Liz Gateley is an American television producer. She currently serves as head of programming at Lifetime Television. She is also a founding partner and co-owner, along with Tony DiSanto, of DiGa, a studio and production company hybrid. In what Gateley describes as her "dream job", she is responsible for leading the development of new weekly and daily series for the channel including both scripted and reality projects.
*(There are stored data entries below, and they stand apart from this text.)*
-- pv_equiv track=rewrite | github.com/vynix-ai/vynix | libs/vynix/src/vynix/services/middleware.py | _capability_covers
-- ===== SOURCE A (Python) =====
-- def _capability_covers(available: set[str], required: str) -> bool:
--     """Check if any available capability covers the required one."""
--     # Exact match
--     if required in available:
--         return True
--
--     # Wildcard matching - only on available side
--     for avail_cap in available:
--         if avail_cap.endswith("*"):
--             # Handle malformed wildcards by stripping trailing *s
--             wildcard_pattern = avail_cap.rstrip("*")
--
--             # Special case: if pattern ends with separator (., :, /), match hierarchical capabilities
--             # "api.*" should ONLY match "api.something", NOT bare "api" (strict matching)
--             if wildcard_pattern.endswith((".", ":", "/")):
--                 # Strict hierarchical matching - separator must be present
--                 if required.startswith(wildcard_pattern):
--                     return True
--             else:
--                 # Standard prefix matching
--                 if required == wildcard_pattern or required.startswith(wildcard_pattern):
--                     return True
--
--     return False
-- ===== SOURCE B (Python) =====
-- def _capability_covers(available: set[str], required: str) -> bool:
--     """Check if any available capability covers the required one."""
--     if required in available:
--         return True
--     prefixes = {c.rstrip("*") for c in available if c.endswith("*")}
--     lengths = {len(p) for p in prefixes if len(p) <= len(required)}
--     return any(required[:l] in prefixes for l in lengths)
-- ===== Notes on version B (the rewrite author's own statement) =====
-- stated objective: alternative
-- what changed: Instead of testing each available pattern's branch conditions against required, B builds a set of wildcard prefixes once and probes it with the prefixes of required at the lengths that occur in the set; A's separator and equality branches collapse into plain prefix matching.
import Mathlib
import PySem

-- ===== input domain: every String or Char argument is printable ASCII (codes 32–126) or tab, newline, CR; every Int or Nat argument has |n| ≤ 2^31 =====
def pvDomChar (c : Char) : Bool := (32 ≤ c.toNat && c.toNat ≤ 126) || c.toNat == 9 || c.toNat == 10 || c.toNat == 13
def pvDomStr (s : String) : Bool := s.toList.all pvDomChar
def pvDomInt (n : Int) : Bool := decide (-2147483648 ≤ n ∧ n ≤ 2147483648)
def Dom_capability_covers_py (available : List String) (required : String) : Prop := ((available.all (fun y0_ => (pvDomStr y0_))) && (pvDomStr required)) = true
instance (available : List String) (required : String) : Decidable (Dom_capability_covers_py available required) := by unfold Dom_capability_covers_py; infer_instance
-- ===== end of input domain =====

-- B replaces A's per-pattern branch tests by a precomputed wildcard-prefix set probed with every prefix of `required` (alternative decomposition).

-- ===== PORT A =====
-- exact port of Python s.rstrip("*"): drop trailing '*' characters
def pvRstripStar (s : String) : String :=
  String.ofList ((s.toList.reverse.dropWhile (· == '*')).reverse)

-- the for-loop of A, early-returning True
def capAWildLoop (avail : List String) (required : String) : Bool :=
  match avail with
  | [] => false
  | avail_cap :: rest =>
    if PySem.Str.endswith avail_cap "*" then
      let wildcard_pattern := pvRstripStar avail_cap
      if PySem.Str.endswith wildcard_pattern "." || PySem.Str.endswith wildcard_pattern ":"
          || PySem.Str.endswith wildcard_pattern "/" then
        if PySem.Str.startswith required wildcard_pattern then true
        else capAWildLoop rest required
      else
        if required == wildcard_pattern || PySem.Str.startswith required wildcard_pattern then true
        else capAWildLoop rest required
    else capAWildLoop rest required

def capability_covers_py (available : List String) (required : String) : Bool :=
  if available.contains required then true
  else capAWildLoop available required

-- ===== PORT B =====
def capability_covers_py_alt (available : List String) (required : String) : Bool :=
  if available.contains required then true
  else
    let prefixes : PySem.Set String :=
      PySem.Set.ofList ((available.filter (fun c => PySem.Str.endswith c "*")).map pvRstripStar)
    let lengths : PySem.Set Nat :=
      PySem.Set.ofList
        ((prefixes.filter (fun p => decide (p.toList.length ≤ required.toList.length))).map
          (fun p => p.toList.length))
    lengths.any (fun l => prefixes.contains (String.ofList (required.toList.take l)))

-- ===== PRECONDITION & SPEC =====
def Spec_capability_covers_py (available : List String) (required : String) (out : Bool) : Prop := out = capability_covers_py_alt available required
instance (available : List String) (required : String) (out : Bool) : Decidable (Spec_capability_covers_py available required out) := by unfold Spec_capability_covers_py; infer_instance

-- ===== CLAIM (what is proved, stated in full; the proofs are below) =====
def Claim_equal_capability_covers_py : Prop := ∀ (available : List String) (required : String), Dom_capability_covers_py available required → Spec_capability_covers_py available required (capability_covers_py available required)

-- ===== LEMMAS AND PROOFS =====

-- A's loop is an `any` of: wildcard, and the stripped pattern is a prefix of required
theorem capAWildLoop_eq_any (avail : List String) (required : String) :
    capAWildLoop avail required
      = avail.any (fun c => PySem.Str.endswith c "*"
          && PySem.Str.startswith required (pvRstripStar c)) := by
  induction avail with
  | nil => rfl
  | cons c rest ih =>
    by_cases hw : PySem.Str.endswith c "*" = true
    · by_cases hs : PySem.Str.startswith required (pvRstripStar c) = true
      · simp only [capAWildLoop, List.any_cons, hw, Bool.true_and, hs, if_pos, Bool.true_or]
        split_ifs with hsep hcond
        · rfl
        · rfl
        · exact absurd (by simp only [Bool.or_true] : _) hcond
      · have hne : (required == pvRstripStar c) = false := by
          apply beq_eq_false_iff_ne.mpr
          intro h
          rw [h] at hs
          exact hs (by simp [PySem.Chars.startswith_iff])
        rw [Bool.not_eq_true] at hs
        simp only [capAWildLoop, List.any_cons, hw, Bool.true_and, hs, hne, Bool.false_or,
          Bool.false_eq_true, if_false, if_pos]
        split_ifs <;> exact ih
    · rw [Bool.not_eq_true] at hw
      simp only [capAWildLoop, List.any_cons, hw, Bool.false_and, Bool.false_eq_true, if_false,
        Bool.false_or]
      exact ih

theorem capability_covers_py_eq (available : List String) (required : String) :
    capability_covers_py available required = capability_covers_py_alt available required := by
  unfold capability_covers_py capability_covers_py_alt
  by_cases hm : required ∈ available
  · rw [if_pos (List.contains_iff_mem.mpr hm), if_pos (List.contains_iff_mem.mpr hm)]
  · rw [if_neg (fun hc => hm (List.contains_iff_mem.mp hc)),
        if_neg (fun hc => hm (List.contains_iff_mem.mp hc))]
    rw [capAWildLoop_eq_any, Bool.eq_iff_iff]
    simp only [List.any_eq_true, Bool.and_eq_true, PySem.Set.contains, List.contains_iff_mem,
      PySem.Set.mem_ofList, List.mem_map, List.mem_filter, decide_eq_true_eq]
    constructor
    · rintro ⟨c, hc, hw, hs⟩
      have hpre : (pvRstripStar c).toList <+: required.toList := by
        rw [PySem.Str.startswith_eq, PySem.Chars.startswith_iff] at hs; exact hs
      refine ⟨(pvRstripStar c).toList.length,
        ⟨pvRstripStar c, ⟨⟨c, ⟨hc, hw⟩, rfl⟩, hpre.length_le⟩, rfl⟩,
        c, ⟨hc, hw⟩, ?_⟩
      rw [← List.prefix_iff_eq_take.mp hpre]; simp
    · rintro ⟨l, ⟨p, ⟨⟨c', hc', rfl⟩, hle⟩, rfl⟩, c, ⟨hc, hw⟩, heq⟩
      refine ⟨c, hc, hw, ?_⟩
      rw [PySem.Str.startswith_eq, PySem.Chars.startswith_iff]
      have h2 : (pvRstripStar c).toList
          = required.toList.take ((pvRstripStar c').toList.length) := by
        rw [heq]; simp
      rw [h2]; exact List.take_prefix _ _

-- ===== VERDICT (by name: the statement is the Claim_ definition above) =====
theorem capability_covers_py_spec : Claim_equal_capability_covers_py := by
  intro available required _
  exact capability_covers_py_eq available required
Gateley is known for creating the hit reality series Laguna Beach, inspired by her childhood growing up in Palos Verdes, California. It was the first thing she pitched at MTV back in 2003, the summer in which she started, and she went on to serve as executive producer of that series. Her next creation was 8th & Ocean, which also went on to become a hit series for MTV. Since then, she has developed a diverse slate of hits series for the network, which most recently included Teen Mom and 16 and Pregnant, on which she also served as executive producer. Gateley has successfully expanded MTV programming to include hit shows such as The Hills, Randy Jackson Presents America's Next Best Dance Crew, The Buried Life, Rob Dyrdek's Fantasy Factory, Nitro Circus, The City, Human Giant and Run's House as well as the 2009 documentary, Britney: For the Record. She is also an executive producer for the former MTV and now, VH1 series Scream. In 2019, Gateley was appointed as Spotify's head of creative development in podcasts.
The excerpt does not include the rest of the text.